Look through the material below for "htri". Copy every line that contains it.

□ □ □

-- pv_equiv track=rewrite | github.com/benwatson528/advent-of-code-15 | main/day25/let_it_snow.py | solve
-- ===== SOURCE A (Python) =====
-- def solve(end_row, end_col) -> int:
--     current_row = 1
--     current_col = 1
--     max_row = 1
--     current_val = 20151125
--     mult = 252533
--     remainder = 33554393
--     while (current_row, current_col) != (end_row, end_col):
--         if current_row - 1 == 0:
--             current_row = max_row + 1
--             max_row += 1
--             current_col = 1
--         else:
--             current_row -= 1
--             current_col += 1
--         current_val = (current_val * mult) % remainder
--     return current_val
-- ===== SOURCE B (Python) =====
-- def solve(end_row, end_col) -> int:
--     k = (end_row + end_col - 2) * (end_row + end_col - 1) // 2 + (end_col - 1)
--     return 20151125 * pow(252533, k, 33554393) % 33554393
-- ===== Notes on version B (the rewrite author's own statement) =====
-- stated objective: faster
-- what changed: Replaced the step-by-step diagonal walk (one modular multiplication per cell) by the closed-form diagonal index k=(r+c-2)(r+c-1)/2+(c-1) and one modular exponentiation pow(252533,k,33554393).
import Mathlib
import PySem

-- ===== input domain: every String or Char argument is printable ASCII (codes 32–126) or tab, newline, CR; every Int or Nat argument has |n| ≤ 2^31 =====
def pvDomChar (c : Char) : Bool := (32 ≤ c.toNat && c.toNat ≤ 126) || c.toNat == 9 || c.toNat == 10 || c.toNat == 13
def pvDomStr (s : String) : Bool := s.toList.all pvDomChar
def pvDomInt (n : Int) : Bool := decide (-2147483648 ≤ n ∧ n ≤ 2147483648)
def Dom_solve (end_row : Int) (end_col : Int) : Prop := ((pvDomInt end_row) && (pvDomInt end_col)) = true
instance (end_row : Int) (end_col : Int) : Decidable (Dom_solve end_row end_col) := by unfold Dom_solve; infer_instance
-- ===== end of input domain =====

-- B replaces A's cell-by-cell diagonal walk (one modular multiplication per visited cell) by the
-- closed-form diagonal index and one modular exponentiation; measured asymptotically faster.

-- ===== PORT A =====
-- A's while-loop, ported with a fuel parameter that only makes the recursion total; under
-- Pre_solve the target cell is reached before the fuel runs out, so the fuel branch is never taken.
def loopA (er ec : Int) (fuel : Nat) (r c mr v : Int) : Int :=
  if r = er ∧ c = ec then v
  else
    match fuel with
    | 0 => v
    | f+1 =>
      if r - 1 = 0 then
        loopA er ec f (mr + 1) 1 (mr + 1) (PySem.Int.mod (v * 252533) 33554393)
      else
        loopA er ec f (r - 1) (c + 1) mr (PySem.Int.mod (v * 252533) 33554393)

def solve (end_row : Int) (end_col : Int) : Int :=
  loopA end_row end_col
    ((end_row.natAbs + end_col.natAbs) * (end_row.natAbs + end_col.natAbs)
      + (end_row.natAbs + end_col.natAbs))
    1 1 1 20151125

-- ===== PORT B =====
-- Python's three-argument pow(b, e, m), ported as binary modular exponentiation; exact for the
-- nonnegative exponents Pre_solve admits.
def powmod (b : Int) (e : Nat) (m : Int) : Int :=
  if h : e = 0 then PySem.Int.mod 1 m
  else
    let r := powmod b (e / 2) m
    let r2 := PySem.Int.mod (r * r) m
    if e % 2 = 0 then r2 else PySem.Int.mod (r2 * b) m
decreasing_by exact Nat.div_lt_self (Nat.pos_of_ne_zero h) (by omega)

def solve_alt (end_row : Int) (end_col : Int) : Int :=
  PySem.Int.mod
    (20151125 *
      powmod 252533
        (PySem.Int.floordiv ((end_row + end_col - 2) * (end_row + end_col - 1)) 2
          + (end_col - 1)).toNat
        33554393)
    33554393

-- ===== PRECONDITION & SPEC =====
-- Pre_solve: the grid coordinates A's walk can ever reach; for end_row < 1 or end_col < 1 the
-- Python while-loop never terminates (A returns on no such input), so nothing A returns on is excluded.
def Pre_solve (end_row : Int) (end_col : Int) : Prop := 1 ≤ end_row ∧ 1 ≤ end_col
instance (end_row : Int) (end_col : Int) : Decidable (Pre_solve end_row end_col) := by
  unfold Pre_solve; infer_instance

def pvWitness_solve : Int × Int := (3, 4)

def Spec_solve (end_row : Int) (end_col : Int) (out : Int) : Prop := out = solve_alt end_row end_col
instance (end_row : Int) (end_col : Int) (out : Int) : Decidable (Spec_solve end_row end_col out) := by
  unfold Spec_solve; infer_instance

-- ===== CLAIM (what is proved, stated in full; the proofs are below) =====
def Claim_equal_solve : Prop := ∀ (end_row : Int) (end_col : Int), Dom_solve end_row end_col → Pre_solve end_row end_col → Spec_solve end_row end_col (solve end_row end_col)

-- ===== LEMMAS AND PROOFS =====

-- triangular numbers, recursively (no division, easier induction)
def tri : Nat → Nat
  | 0 => 0
  | n+1 => tri n + (n + 1)

-- the 0-based diagonal index of cell (r, c), r, c ≥ 1
def idxN (r c : Int) : Nat := tri ((r - 1).toNat + (c - 1).toNat) + (c - 1).toNat

-- one step of A's walk, with max_row eliminated via the invariant mr = r + c - 1
def nextC : Int × Int → Int × Int :=
  fun p => if p.1 = 1 then (p.2 + 1, 1) else (p.1 - 1, p.2 + 1)

-- the cell A's walk occupies after n steps
def cellOf (n : Nat) : Int × Int := nextC^[n] (1, 1)

-- the value A's loop computes after n multiplications
def iterStep : Nat → Int → Int
  | 0, v => v
  | n+1, v => iterStep n (PySem.Int.mod (v * 252533) 33554393)

theorem pmod_eq (x : Int) : PySem.Int.mod x 33554393 = x % 33554393 :=
  PySem.Int.mod_eq_emod_of_pos (by norm_num)

theorem tri_double (s : Nat) : 2 * tri s = s * (s + 1) := by
  induction s with
  | zero => rfl
  | succ n ih => simp only [tri]; nlinarith [ih]

theorem tri_le_sq (s : Nat) : tri s ≤ s * s := by
  induction s with
  | zero => simp [tri]
  | succ n ih => simp only [tri]; nlinarith [ih]

theorem tri_mono {s t : Nat} (h : s ≤ t) : tri s ≤ tri t := by
  induction t with
  | zero => have : s = 0 := by omega
            simp [this]
  | succ n ih =>
    rcases Nat.lt_or_ge s (n + 1) with h' | h'
    · exact le_trans (ih (by omega)) (by simp [tri])
    · have : s = n + 1 := by omega
      simp [this]

theorem cellOf_succ (n : Nat) : cellOf (n + 1) = nextC (cellOf n) := by
  simp [cellOf, Function.iterate_succ_apply']

-- every state of the walk is a valid cell whose index is the step count
theorem valid_idx (n : Nat) :
    1 ≤ (cellOf n).1 ∧ 1 ≤ (cellOf n).2 ∧ idxN (cellOf n).1 (cellOf n).2 = n := by
  induction n with
  | zero => refine ⟨by decide, by decide, by decide⟩
  | succ n ih =>
    obtain ⟨hr, hc, hidx⟩ := ih
    rw [cellOf_succ]
    rcases hcell : cellOf n with ⟨r, c⟩
    rw [hcell] at hr hc hidx
    simp only at hr hc hidx
    by_cases h1 : r = 1
    · subst h1
      have hn : nextC (1, c) = (c + 1, 1) := by simp [nextC]
      rw [hn]
      refine ⟨by omega, by norm_num, ?_⟩
      rw [← hidx]
      unfold idxN
      have h2 : (c + 1 - 1).toNat = (c - 1).toNat + 1 := by omega
      have h3 : ((1 : Int) - 1).toNat = 0 := by decide
      rw [h2, h3]
      simp only [tri, Nat.zero_add]
      generalize tri (c - 1).toNat = T
      omega
    · have hn : nextC (r, c) = (r - 1, c + 1) := by
        simp only [nextC]; rw [if_neg h1]
      rw [hn]
      refine ⟨by omega, by omega, ?_⟩
      rw [← hidx]
      unfold idxN
      have harg : (r - 1 - 1).toNat + (c + 1 - 1).toNat = (r - 1).toNat + (c - 1).toNat := by omega
      rw [harg]
      generalize tri ((r - 1).toNat + (c - 1).toNat) = T
      omega

theorem tri_ge (s : Nat) : s ≤ tri s := by
  induction s with
  | zero => simp [tri]
  | succ n ih => simp only [tri]; omega

-- the walk reaches each valid cell at exactly its index
theorem cellOf_idx : ∀ (n : Nat) (r c : Int), 1 ≤ r → 1 ≤ c → idxN r c = n → cellOf n = (r, c) := by
  intro n
  induction n using Nat.strong_induction_on with
  | _ n ih =>
    intro r c hr hc hidx
    by_cases hbase : r = 1 ∧ c = 1
    · obtain ⟨h1, h2⟩ := hbase
      subst h1; subst h2
      have : n = 0 := by rw [← hidx]; decide
      subst this; rfl
    · -- n ≥ 1: step back to the predecessor cell
      have hpos : 1 ≤ n := by
        rw [← hidx]
        unfold idxN
        by_cases hc2 : 2 ≤ c
        · have : 1 ≤ (c - 1).toNat := by omega
          omega
        · have hc1 : c = 1 := by omega
          have hr2 : 2 ≤ r := by
            rcases Nat.lt_or_ge r.toNat 2 with h | h
            · exfalso; exact hbase ⟨by omega, hc1⟩
            · omega
          have h1 : 1 ≤ (r - 1).toNat + (c - 1).toNat := by omega
          have := tri_ge ((r - 1).toNat + (c - 1).toNat)
          omega
      obtain ⟨m, hm⟩ : ∃ m, n = m + 1 := ⟨n - 1, by omega⟩
      subst hm
      by_cases hc1 : c = 1
      · subst hc1
        have hr2 : 2 ≤ r := by
          rcases Nat.lt_or_ge r.toNat 2 with h | h
          · exfalso
            have : r = 1 := by omega
            exact hbase ⟨this, rfl⟩
          · omega
        have hprev : idxN 1 (r - 1) = m := by
          unfold idxN at hidx ⊢
          have h0 : ((1 : Int) - 1).toNat = 0 := rfl
          rw [h0] at hidx ⊢
          simp only [Nat.add_zero, Nat.zero_add] at hidx ⊢
          have h2 : (r - 1).toNat = (r - 1 - 1).toNat + 1 := by omega
          rw [h2] at hidx
          simp only [tri] at hidx
          generalize tri (r - 1 - 1).toNat = T at *
          omega
        have hc : cellOf m = (1, r - 1) := ih m (by omega) 1 (r - 1) (by norm_num) (by omega) hprev
        rw [cellOf_succ, hc]
        simp only [nextC, ite_true]
        rw [Prod.mk.injEq]
        exact ⟨by omega, rfl⟩
      · have hc2 : 2 ≤ c := by omega
        have hprev : idxN (r + 1) (c - 1) = m := by
          unfold idxN at hidx ⊢
          have harg : (r + 1 - 1).toNat + (c - 1 - 1).toNat = (r - 1).toNat + (c - 1).toNat := by
            omega
          rw [harg]
          generalize tri ((r - 1).toNat + (c - 1).toNat) = T at *
          omega
        have hc : cellOf m = (r + 1, c - 1) :=
          ih m (by omega) (r + 1) (c - 1) (by omega) (by omega) hprev
        rw [cellOf_succ, hc]
        simp only [nextC]
        rw [if_neg (show ¬(r + 1 : Int) = 1 by omega)]
        rw [Prod.mk.injEq]
        exact ⟨by omega, by omega⟩

-- A's loop, started at the cell of index i with enough fuel, performs exactly the remaining
-- number of multiplications
theorem loop_sim (er ec : Int) (her : 1 ≤ er) (hec : 1 ≤ ec) :
    ∀ (n i fuel : Nat) (v : Int), i + n = idxN er ec → n ≤ fuel →
      loopA er ec fuel (cellOf i).1 (cellOf i).2 ((cellOf i).1 + (cellOf i).2 - 1) v
        = iterStep n v := by
  intro n
  induction n with
  | zero =>
    intro i fuel v hsum _
    have hi : i = idxN er ec := by omega
    subst hi
    have hcell : cellOf (idxN er ec) = (er, ec) := cellOf_idx _ er ec her hec rfl
    rw [hcell]
    unfold loopA
    simp [iterStep]
  | succ n ih =>
    intro i fuel v hsum hfuel
    obtain ⟨hr, hc, hidx⟩ := valid_idx i
    have hne : ¬((cellOf i).1 = er ∧ (cellOf i).2 = ec) := by
      rintro ⟨h1, h2⟩
      rw [h1, h2] at hidx
      omega
    obtain ⟨f, hf⟩ : ∃ f, fuel = f + 1 := ⟨fuel - 1, by omega⟩
    subst hf
    rcases hcell : cellOf i with ⟨r, c⟩
    rw [hcell] at hr hc hne
    have hnext : cellOf (i + 1) = nextC (r, c) := by rw [cellOf_succ, hcell]
    unfold loopA
    rw [if_neg hne]
    simp only
    by_cases h1 : r - 1 = 0
    · have hr1 : r = 1 := by omega
      rw [if_pos h1]
      have hcell1 : cellOf (i + 1) = (c + 1, 1) := by
        rw [hnext]; simp [nextC, hr1]
      have := ih (i + 1) f (PySem.Int.mod (v * 252533) 33554393) (by omega) (by omega)
      rw [hcell1] at this
      simp only at this
      rw [show (c + 1 : Int) + 1 - 1 = c + 1 by ring] at this
      rw [show r + c - 1 + 1 = c + 1 by omega]
      simp only [iterStep]
      exact this
    · rw [if_neg h1]
      have hcell1 : cellOf (i + 1) = (r - 1, c + 1) := by
        rw [hnext]; simp [nextC]; omega
      have := ih (i + 1) f (PySem.Int.mod (v * 252533) 33554393) (by omega) (by omega)
      rw [hcell1] at this
      simp only at this
      rw [show (r - 1 : Int) + (c + 1) - 1 = r + c - 1 by ring] at this
      simp only [iterStep]
      exact this

theorem iterStep_eq (n : Nat) : ∀ (v : Int), 0 ≤ v → v < 33554393 →
    iterStep n v = (v * 252533 ^ n) % 33554393 := by
  induction n with
  | zero =>
    intro v h0 hlt
    simp only [iterStep, pow_zero, mul_one]
    exact (Int.emod_eq_of_lt h0 hlt).symm
  | succ n ih =>
    intro v h0 hlt
    simp only [iterStep, pmod_eq]
    rw [ih _ (Int.emod_nonneg _ (by norm_num)) (Int.emod_lt_of_pos _ (by norm_num))]
    conv_rhs => rw [pow_succ']
    rw [← mul_assoc]
    conv_lhs => rw [Int.mul_emod]
    rw [Int.emod_emod_of_dvd _ (dvd_refl _), ← Int.mul_emod]

theorem powmod_eq : ∀ (e : Nat) (b : Int), powmod b e 33554393 = b ^ e % 33554393 := by
  intro e
  induction e using Nat.strong_induction_on with
  | _ e ih =>
    intro b
    by_cases h : e = 0
    · subst h; unfold powmod; simp
    · unfold powmod
      rw [dif_neg h]
      have hdiv : e / 2 < e := Nat.div_lt_self (Nat.pos_of_ne_zero h) (by omega)
      have hr := ih (e / 2) hdiv b
      simp only [hr, pmod_eq]
      have hsq : b ^ (e / 2) % 33554393 * (b ^ (e / 2) % 33554393) % 33554393
          = b ^ (2 * (e / 2)) % 33554393 := by
        rw [← Int.mul_emod, two_mul, pow_add]
      by_cases h2 : e % 2 = 0
      · rw [if_pos h2, hsq, show 2 * (e / 2) = e by omega]
      · rw [if_neg h2, hsq, Int.mul_emod, Int.emod_emod_of_dvd _ (dvd_refl _), ← Int.mul_emod,
          ← pow_succ, show 2 * (e / 2) + 1 = e by omega]

-- B's closed-form index equals the walk's index
theorem index_eq (er ec : Int) (her : 1 ≤ er) (hec : 1 ≤ ec) :
    (PySem.Int.floordiv ((er + ec - 2) * (er + ec - 1)) 2 + (ec - 1)).toNat = idxN er ec := by
  have hs1 : er + ec - 2 = (((er - 1).toNat + (ec - 1).toNat : Nat) : Int) := by
    push_cast; omega
  have hs2 : er + ec - 1 = (((er - 1).toNat + (ec - 1).toNat : Nat) : Int) + 1 := by
    push_cast; omega
  have htri : (er + ec - 2) * (er + ec - 1)
      = 2 * ((tri ((er - 1).toNat + (ec - 1).toNat) : Nat) : Int) := by
    rw [hs1, hs2]
    exact_mod_cast (tri_double ((er - 1).toNat + (ec - 1).toNat)).symm
  rw [htri, PySem.Int.floordiv_eq_ediv_of_pos (by norm_num), Int.mul_ediv_cancel_left _ (by norm_num)]
  unfold idxN
  generalize tri ((er - 1).toNat + (ec - 1).toNat) = T
  omega

-- the fuel given to A's port covers the whole walk
theorem fuel_ge (er ec : Int) (her : 1 ≤ er) (hec : 1 ≤ ec) :
    idxN er ec ≤ (er.natAbs + ec.natAbs) * (er.natAbs + ec.natAbs) + (er.natAbs + ec.natAbs) := by
  unfold idxN
  have h1 : (er - 1).toNat + (ec - 1).toNat ≤ er.natAbs + ec.natAbs := by omega
  have h2 := tri_mono h1
  have h3 := tri_le_sq (er.natAbs + ec.natAbs)
  omega

-- ===== VERDICT (by name: the statement is the Claim_ definition above) =====
theorem solve_spec : Claim_equal_solve := by
  intro er ec _ hpre
  obtain ⟨her, hec⟩ := hpre
  unfold Spec_solve solve solve_alt
  have hstart := loop_sim er ec her hec (idxN er ec) 0
    ((er.natAbs + ec.natAbs) * (er.natAbs + ec.natAbs) + (er.natAbs + ec.natAbs)) 20151125
    (by omega) (fuel_ge er ec her hec)
  have hcell0 : cellOf 0 = (1, 1) := rfl
  rw [hcell0] at hstart
  simp only at hstart
  rw [show (1 : Int) + 1 - 1 = 1 by ring] at hstart
  rw [hstart, iterStep_eq _ 20151125 (by norm_num) (by norm_num)]
  rw [index_eq er ec her hec, powmod_eq, pmod_eq]
  rw [Int.mul_emod 20151125 (252533 ^ idxN er ec)]
  norm_num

□ □ □

* _The answer_
  have htri : (er + ec - 2) * (er + ec - 1)
  rw [htri, PySem.Int.floordiv_eq_ediv_of_pos (by norm_num), Int.mul_ediv_cancel_left _ (by norm_num)]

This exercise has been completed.